2. Continuous distributions can be attacked by binning, but it would be more satisfying to calibrate something like the Kolmogorov-Smirnov test.

3. Any library would do well to provide tests of nearness (as opposed to equality) in distribution, with the distance bound given either as an explicit number or implicitly as the distance between two other distributions. This should be particularly useful for testing approximate inference algorithms, which promise only to move a distribution toward a goal, not to actually get there.
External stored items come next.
-- pv_equiv track=rewrite | github.com/ma-za-kpe/fast_api_clerk_auth | app/services/email_security_service.py | _is_role_based_email
-- ===== SOURCE A (Python) =====
-- def _is_role_based_email(local_part: str) -> bool:
--     """
--     Check if email is role-based (admin@, support@, etc.)
--     """
--     role_prefixes = {
--         'admin', 'administrator', 'webmaster', 'postmaster',
--         'support', 'help', 'contact', 'sales', 'info',
--         'marketing', 'noreply', 'no-reply', 'donotreply',
--         'abuse', 'spam', 'privacy', 'security',
--         'hostmaster', 'usenet', 'news', 'www',
--         'ftp', 'mail', 'email', 'test', 'testing'
--     }
--
--     local_lower = local_part.lower()
--     return local_lower in role_prefixes or any(
--         local_lower.startswith(prefix) for prefix in role_prefixes
--     )
-- ===== SOURCE B (Python) =====
-- ROLE_PREFIX_WORDS = (
--     "admin administrator webmaster postmaster support help contact sales info "
--     "marketing noreply no-reply donotreply abuse spam privacy security "
--     "hostmaster usenet news www ftp mail email test testing"
-- )
--
--
-- def _is_role_based_email(local_part: str) -> bool:
--     """
--     Check if email is role-based (admin@, support@, etc.)
--
--     Tries one fixed-length slice of the lowercased local part per possible
--     prefix length (3..13) against a flat set of the role words.
--     """
--     prefixes = set(ROLE_PREFIX_WORDS.split())
--     s = local_part.lower()
--     return any(s[:n] in prefixes for n in range(3, 14))
-- ===== Notes on version B (the rewrite author's own statement) =====
-- stated objective: alternative
-- what changed: Instead of A's scan over all 26 role prefixes (an exact set membership test plus a startswith per prefix), B splits a single word string into one flat set and tests, for each possible prefix length n in range(3,14), whether the fixed-length slice local_part.lower()[:n] is in that set.
import Mathlib
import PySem

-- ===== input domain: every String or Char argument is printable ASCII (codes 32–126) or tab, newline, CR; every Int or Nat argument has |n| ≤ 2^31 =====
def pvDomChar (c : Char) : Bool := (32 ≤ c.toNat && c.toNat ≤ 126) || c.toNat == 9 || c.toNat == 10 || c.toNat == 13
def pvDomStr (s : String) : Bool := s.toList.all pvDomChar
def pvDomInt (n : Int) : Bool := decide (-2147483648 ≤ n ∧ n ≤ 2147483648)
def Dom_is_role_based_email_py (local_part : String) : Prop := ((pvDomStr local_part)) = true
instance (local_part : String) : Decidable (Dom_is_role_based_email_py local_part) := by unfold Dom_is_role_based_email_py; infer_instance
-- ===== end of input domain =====

-- B replaces A's scan over all 26 role prefixes (exact membership plus a startswith per prefix)
-- by eleven fixed-length slice lookups: for each possible prefix length 3..13 it tests the slice
-- of that length of the lowercased local part against one flat set of the role words.

-- ===== PORT A =====
def is_role_based_email_py (local_part : String) : Bool :=
  let role_prefixes : PySem.Set (List Char) := PySem.Set.ofList
    ["admin".toList, "administrator".toList, "webmaster".toList, "postmaster".toList,
     "support".toList, "help".toList, "contact".toList, "sales".toList, "info".toList,
     "marketing".toList, "noreply".toList, "no-reply".toList, "donotreply".toList,
     "abuse".toList, "spam".toList, "privacy".toList, "security".toList,
     "hostmaster".toList, "usenet".toList, "news".toList, "www".toList,
     "ftp".toList, "mail".toList, "email".toList, "test".toList, "testing".toList]
  let local_lower := PySem.Chars.lower local_part.toList
  PySem.Set.contains role_prefixes local_lower ||
    role_prefixes.any (fun pfx => PySem.Chars.startswith local_lower pfx)

-- ===== PORT B =====
-- B carries the role words as one whitespace-joined string and splits it (str.split()).
def pvRoleWords : String :=
  "admin administrator webmaster postmaster support help contact sales info marketing noreply no-reply donotreply abuse spam privacy security hostmaster usenet news www ftp mail email test testing"

def is_role_based_email_py_alt (local_part : String) : Bool :=
  let prefixes : PySem.Set (List Char) := PySem.Set.ofList (PySem.Chars.split₀ pvRoleWords.toList)
  let s := PySem.Chars.lower local_part.toList
  (PySem.List.pyRange 3 14 1).any
    (fun n => PySem.Set.contains prefixes (PySem.List.slice s none (some n)))

-- ===== PRECONDITION & SPEC =====
def Spec_is_role_based_email_py (local_part : String) (out : Bool) : Prop := out = is_role_based_email_py_alt local_part
instance (local_part : String) (out : Bool) : Decidable (Spec_is_role_based_email_py local_part out) := by unfold Spec_is_role_based_email_py; infer_instance

-- ===== CLAIM (what is proved, stated in full; the proofs are below) =====
def Claim_equal_is_role_based_email_py : Prop := ∀ (local_part : String), Dom_is_role_based_email_py local_part → Spec_is_role_based_email_py local_part (is_role_based_email_py local_part)

-- ===== LEMMAS AND PROOFS =====
-- the shared prefix list, for the proof only
def pvS : List (List Char) :=
  ["admin".toList, "administrator".toList, "webmaster".toList, "postmaster".toList,
   "support".toList, "help".toList, "contact".toList, "sales".toList, "info".toList,
   "marketing".toList, "noreply".toList, "no-reply".toList, "donotreply".toList,
   "abuse".toList, "spam".toList, "privacy".toList, "security".toList,
   "hostmaster".toList, "usenet".toList, "news".toList, "www".toList,
   "ftp".toList, "mail".toList, "email".toList, "test".toList, "testing".toList]

-- A's exact-membership test is subsumed by its startswith scan (a string starts with itself).
theorem pv_absorb (L : List (List Char)) (ll : List Char) :
    (L.contains ll || L.any (fun p => PySem.Chars.startswith ll p)) =
      L.any (fun p => PySem.Chars.startswith ll p) := by
  cases h : L.contains ll
  · simp
  · simp only [Bool.true_or]
    exact (List.any_eq_true.mpr ⟨ll, List.contains_iff_mem.mp h,
      (PySem.Chars.startswith_iff ll ll).mpr (List.prefix_refl ll)⟩).symm

-- every role word has length 3..13
theorem pv_lens : ∀ p ∈ pvS, (3 : Int) ≤ p.length ∧ (p.length : Int) < 14 := by decide

set_option maxHeartbeats 1000000 in
set_option maxRecDepth 4000 in
theorem pv_main (ll : List Char) :
    (PySem.Set.contains (PySem.Set.ofList pvS) ll ||
      (PySem.Set.ofList pvS).any (fun pfx => PySem.Chars.startswith ll pfx)) =
    (PySem.List.pyRange 3 14 1).any
      (fun n => PySem.Set.contains (PySem.Set.ofList (PySem.Chars.split₀ pvRoleWords.toList))
        (PySem.List.slice ll none (some n))) := by
  rw [show PySem.Set.ofList pvS = pvS from by decide,
      show PySem.Set.ofList (PySem.Chars.split₀ pvRoleWords.toList) = pvS from by decide,
      show PySem.Set.contains pvS ll = pvS.contains ll from rfl, pv_absorb]
  rw [Bool.eq_iff_iff, List.any_eq_true, List.any_eq_true]
  constructor
  · rintro ⟨p, hp, hsw⟩
    refine ⟨(p.length : Int), (PySem.List.mem_pyRange_one).mpr (pv_lens p hp), ?_⟩
    rw [PySem.List.slice_to_natCast, PySem.Set.contains_iff]
    have := (List.prefix_iff_eq_take).mp ((PySem.Chars.startswith_iff ll p).mp hsw)
    rwa [← this]
  · rintro ⟨n, hn, hc⟩
    obtain ⟨h3, _⟩ := (PySem.List.mem_pyRange_one).mp hn
    rw [PySem.List.slice_to ll (by omega : (0:Int) ≤ n), PySem.Set.contains_iff] at hc
    exact ⟨ll.take n.toNat, hc,
      (PySem.Chars.startswith_iff ll (ll.take n.toNat)).mpr (List.take_prefix _ ll)⟩

-- ===== VERDICT (by name: the statement is the Claim_ definition above) =====
theorem is_role_based_email_py_spec : Claim_equal_is_role_based_email_py := by
  intro s _
  unfold Spec_is_role_based_email_py is_role_based_email_py is_role_based_email_py_alt
  exact pv_main (PySem.Chars.lower s.toList)
-- pv_equiv track=rewrite | github.com/asherif844/algorithms | firstNonRepeatingCharacter/exercise1.py | obtainDictionary
-- ===== SOURCE A (Python) =====
-- def obtainDictionary(string):
--     wordCount = {}
--     count = 0
--     for idx in range(len(string)):
--         if string[idx] not in wordCount:
--             wordCount[string[idx]] = 0
--         else:
--             wordCount[string[idx]] += 1
--     return wordCount
-- ===== SOURCE B (Python) =====
-- def obtainDictionary(string):
--     return {ch: string.count(ch) - 1 for ch in dict.fromkeys(string)}
-- ===== Notes on version B (the rewrite author's own statement) =====
-- stated objective: alternative
-- what changed: A's single conditional-increment hash pass is replaced by a no-counter design: take the distinct characters in first-occurrence order (dict.fromkeys) and, for each, rescan the string with str.count and store count - 1; nested scans instead of one incremental counting pass.
import Mathlib
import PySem

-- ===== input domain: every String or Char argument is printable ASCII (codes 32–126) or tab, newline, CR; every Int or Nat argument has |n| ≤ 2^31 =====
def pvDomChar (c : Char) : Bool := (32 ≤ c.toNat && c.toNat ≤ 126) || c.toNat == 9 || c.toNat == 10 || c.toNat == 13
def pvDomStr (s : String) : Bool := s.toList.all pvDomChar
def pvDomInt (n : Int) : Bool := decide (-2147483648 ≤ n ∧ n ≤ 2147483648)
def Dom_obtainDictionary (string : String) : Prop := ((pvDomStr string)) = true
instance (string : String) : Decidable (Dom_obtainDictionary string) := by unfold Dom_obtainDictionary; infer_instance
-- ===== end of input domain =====

-- B drops A's incremental counting pass entirely: it walks the distinct characters in
-- first-occurrence order and rescans the string with str.count for each (objective: alternative).

-- ===== PORT A =====
-- A: index loop over range(len(string)); a first occurrence is stored as 0, later ones increment.
def obtainDictionary (string : String) : List (String × Int) :=
  let cs := string.toList
  let wordCount :=
    (PySem.List.pyRange 0 (PySem.Str.len string) 1).foldl
      (fun d idx =>
        let ch := String.ofList [PySem.List.pyGetD cs idx ' ']
        if d.contains ch = false then d.insert ch 0
        else d.insert ch (d.getD ch 0 + 1))
      (PySem.Dict.empty : PySem.Dict String Int)
  wordCount.items

-- ===== PORT B =====
-- B: for each distinct character (dict.fromkeys order) store string.count(ch) - 1.
def obtainDictionary_alt (string : String) : List (String × Int) :=
  ((PySem.List.dedup string.toList).foldl
    (fun d c =>
      d.insert (String.ofList [c]) ((PySem.Str.count string (String.ofList [c]) : Int) - 1))
    (PySem.Dict.empty : PySem.Dict String Int)).items

-- ===== PRECONDITION & SPEC =====
def Spec_obtainDictionary (string : String) (out : List (String × Int)) : Prop := out = obtainDictionary_alt string
instance (string : String) (out : List (String × Int)) : Decidable (Spec_obtainDictionary string out) := by unfold Spec_obtainDictionary; infer_instance

-- ===== CLAIM =====
def Claim_equal_obtainDictionary : Prop := ∀ (string : String), Dom_obtainDictionary string → Spec_obtainDictionary string (obtainDictionary string)

-- ===== LEMMAS AND PROOFS =====

-- Closed form of A's loop over an arbitrary list of keys: the items are the distinct keys in
-- first-occurrence order, each paired with (number of occurrences) - 1.
theorem pv_A_items (ks : List String) :
    (ks.foldl
      (fun d x => if d.contains x = false then d.insert x 0
                  else d.insert x (d.getD x 0 + 1))
      (PySem.Dict.empty : PySem.Dict String Int)).items
    = (PySem.Set.ofList ks).map (fun k => (k, (ks.count k : Int) - 1)) := by
  induction ks using List.reverseRecOn with
  | nil => rfl
  | append_singleton l x ih =>
    rw [List.foldl_append]
    generalize hd : l.foldl
      (fun d x => if d.contains x = false then d.insert x 0
                  else d.insert x (d.getD x 0 + 1)) (PySem.Dict.empty : PySem.Dict String Int) = d at ih ⊢
    have hkeys : d.keys = PySem.Set.ofList l := by
      rw [show d.keys = d.items.map Prod.fst from rfl, ih, List.map_map]
      have h1 : (Prod.fst ∘ fun k : String => (k, (l.count k : Int) - 1)) = id := rfl
      rw [h1, List.map_id]
    have hnd : d.keys.Nodup := by rw [hkeys]; exact PySem.Set.nodup_ofList l
    have hcont : d.contains x = decide (x ∈ PySem.Set.ofList l) := by
      rw [PySem.Dict.contains_eq_decide_mem_keys, hkeys]
    by_cases hx : x ∈ l
    · have hmem : x ∈ PySem.Set.ofList l := (PySem.Set.mem_ofList l x).mpr hx
      have hc : d.contains x = true := by simp [hcont, hmem]
      have hget : d.getD x 0 = (l.count x : Int) - 1 := by
        apply PySem.Dict.getD_of_mem_items
        · rw [ih]; exact List.mem_map_of_mem hmem
        · exact hnd
      simp only [List.foldl_cons, List.foldl_nil, hc]
      simp only [Bool.true_eq_false, if_false, hget]
      rw [PySem.Dict.items_insert_of_contains d _ hc, ih, List.map_map,
          PySem.Set.ofList_append_singleton, PySem.Set.add_of_mem hmem]
      apply List.map_congr_left
      intro k hk
      by_cases hkx : k = x
      · subst hkx
        simp [List.count_append]
      · have hb : (k == x) = false := beq_eq_false_iff_ne.mpr hkx
        simp only [Function.comp_apply, hb, Bool.false_eq_true, if_false]
        have hcnt : List.count k (l ++ [x]) = List.count k l := by
          have h0 : List.count k [x] = 0 := List.count_eq_zero.mpr (by simp [hkx])
          simp [List.count_append, h0]
        rw [hcnt]
    · have hmem : x ∉ PySem.Set.ofList l := fun h => hx ((PySem.Set.mem_ofList l x).mp h)
      have hc : d.contains x = false := by simp [hcont, hmem]
      simp only [List.foldl_cons, List.foldl_nil, hc, if_true]
      rw [PySem.Dict.items_insert_of_not_contains d _ hc, ih,
          PySem.Set.ofList_append_singleton, PySem.Set.add_of_not_mem hmem,
          List.map_append]
      congr 1
      · apply List.map_congr_left
        intro k hk
        have hkx : k ≠ x := fun h => hmem (h ▸ hk)
        have hcnt : List.count k (l ++ [x]) = List.count k l := by
          have h0 : List.count k [x] = 0 := List.count_eq_zero.mpr (by simp [hkx])
          simp [List.count_append, h0]
        rw [hcnt]
      · simp [List.count_append, List.count_eq_zero_of_not_mem hx]

-- str.count with a single-character needle counts that character.
theorem pv_count_go_single (c : Char) :
    ∀ (fuel : Nat) (l : List Char) (acc : Nat), l.length ≤ fuel →
      PySem.Chars.count.go [c] fuel l acc = acc + l.count c := by
  intro fuel
  induction fuel with
  | zero =>
    intro l acc h
    have : l = [] := List.eq_nil_of_length_eq_zero (Nat.le_zero.mp h)
    subst this; rfl
  | succ n ih =>
    intro l acc h
    cases l with
    | nil => rfl
    | cons a t =>
      rw [PySem.Chars.count.go]
      simp only [List.isPrefixOf, Bool.and_true]
      by_cases hca : c = a
      · subst hca
        simp only [BEq.rfl, if_true]
        have hlen : t.length ≤ n := by simpa using h
        simp only [List.length_cons, List.length_nil, List.drop_succ_cons, List.drop_zero]
        rw [ih t (acc + 1) hlen]
        simp
        omega
      · have hb : (c == a) = false := beq_eq_false_iff_ne.mpr hca
        rw [hb]
        simp only [Bool.false_eq_true, if_false]
        have hlen : t.length ≤ n := by simpa using h
        rw [ih t acc hlen]
        have : (a == c) = false := beq_eq_false_iff_ne.mpr (fun h => hca h.symm)
        simp [List.count_cons, this]

theorem pv_chars_count_single (l : List Char) (c : Char) :
    PySem.Chars.count l [c] = l.count c := by
  rw [PySem.Chars.count]
  simp only [List.isEmpty_cons, Bool.false_eq_true, if_false]
  have := pv_count_go_single c l.length l 0 (le_refl _)
  omega

theorem pv_ofList_singleton_inj : Function.Injective (fun c : Char => String.ofList [c]) := by
  intro a b h
  have := congrArg String.toList h
  simpa using this

theorem pv_set_ofList_map {α β : Type} [DecidableEq α] [DecidableEq β]
    (f : α → β) (hf : Function.Injective f) (l : List α) :
    PySem.Set.ofList (l.map f) = (PySem.Set.ofList l).map f := by
  induction l using List.reverseRecOn with
  | nil => rfl
  | append_singleton t x ih =>
    rw [List.map_append, List.map_singleton, PySem.Set.ofList_append_singleton,
        PySem.Set.ofList_append_singleton, ih]
    by_cases hx : x ∈ PySem.Set.ofList t
    · have hfx : f x ∈ (PySem.Set.ofList t).map f := List.mem_map_of_mem hx
      rw [PySem.Set.add_of_mem hfx, PySem.Set.add_of_mem hx]
    · have hfx : f x ∉ (PySem.Set.ofList t).map f := by
        intro h
        obtain ⟨y, hy, hxy⟩ := List.mem_map.mp h
        exact hx (hf hxy ▸ hy)
      rw [PySem.Set.add_of_not_mem hfx, PySem.Set.add_of_not_mem hx, List.map_append,
          List.map_singleton]

theorem pv_eq (string : String) : obtainDictionary string = obtainDictionary_alt string := by
  unfold obtainDictionary obtainDictionary_alt
  -- A side: turn the index loop into a fold over the characters, then use pv_A_items.
  have hA := PySem.List.foldl_pyRange_zero_pyGetD' string.toList ' '
      (fun d c => if d.contains (String.ofList [c]) = false then d.insert (String.ofList [c]) 0
                  else d.insert (String.ofList [c]) (d.getD (String.ofList [c]) 0 + 1))
      (PySem.Dict.empty : PySem.Dict String Int)
  simp only [PySem.Str.len_eq]
  simp only [hA]
  rw [show string.toList.foldl
        (fun d c => if d.contains (String.ofList [c]) = false then d.insert (String.ofList [c]) 0
                    else d.insert (String.ofList [c]) (d.getD (String.ofList [c]) 0 + 1))
        (PySem.Dict.empty : PySem.Dict String Int)
      = (string.toList.map (fun c => String.ofList [c])).foldl
        (fun d x => if d.contains x = false then d.insert x 0
                    else d.insert x (d.getD x 0 + 1))
        (PySem.Dict.empty : PySem.Dict String Int) from
        (List.foldl_map (f := fun c => String.ofList [c])
          (g := fun (d : PySem.Dict String Int) x => if d.contains x = false then d.insert x 0
                           else d.insert x (d.getD x 0 + 1))
          (l := string.toList) (init := PySem.Dict.empty)).symm]
  rw [pv_A_items]
  -- B side: every key inserted into the empty dict is fresh, so the items append in order.
  have hnodup : ((PySem.List.dedup string.toList).map (fun c => String.ofList [c])).Nodup := by
    apply List.Nodup.map pv_ofList_singleton_inj
    simp only [PySem.List.dedup_eq_ofList]
    exact PySem.Set.nodup_ofList string.toList
  rw [PySem.Dict.items_foldl_insert_fresh
        (k := fun c => String.ofList [c])
        (v := fun c => ((PySem.Str.count string (String.ofList [c]) : Int) - 1))
        (d := (PySem.Dict.empty : PySem.Dict String Int))
        (l := PySem.List.dedup string.toList)
        (fun a _ => rfl) hnodup]
  -- Align the two closed forms.
  rw [pv_set_ofList_map _ pv_ofList_singleton_inj, List.map_map]
  simp only [PySem.List.dedup_eq_ofList]
  apply List.map_congr_left
  intro c _
  simp only [Function.comp_apply]
  congr 1
  have hcnt : (string.toList.map (fun c => String.ofList [c])).count (String.ofList [c])
      = string.toList.count c := List.count_map_of_injective _ _ pv_ofList_singleton_inj c
  rw [hcnt]
  have : PySem.Str.count string (String.ofList [c]) = string.toList.count c := by
    rw [PySem.Str.count_eq]
    simpa using pv_chars_count_single string.toList c
  rw [this]

-- ===== VERDICT =====
theorem obtainDictionary_spec : Claim_equal_obtainDictionary := by
  intro string _
  unfold Spec_obtainDictionary
  exact pv_eq string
Designing such tests directly could be substantially more efficient than composing them out of 1-D probability inequalities.

4. There is an interesting design space of continuous integration tools, since now there is confidence to be gained by rerunning a test that already passed, or increasing its computation budget internally.

5. I’ve presented forward computations, deriving the best obtainable error bounds from a given test procedure. I think a tool could become substantially more practical if it automated the experiment design problem: The user tells the framework the $$S^g, S^b, \alpha$$, and $$\beta$$ they want, and the framework finds parameters for the testing procedure(s) $$\tau$$ to meet those requirements while using as little computation as it can. This becomes very interesting when compound tests are involved, because the framework could (within limits) squeeze more confidence out of cheaper individual tests, and go a bit easier on expensive ones, and still get its overall error rate bounds.

But, that’s all!

1. Not the only option, as one can imagine choosing $$n_1$$ and $$n_2$$ dynamically, as results from previous trials come in. Such a technique may be a way to save computation, but a sound analysis is beyond the scope of this blog post.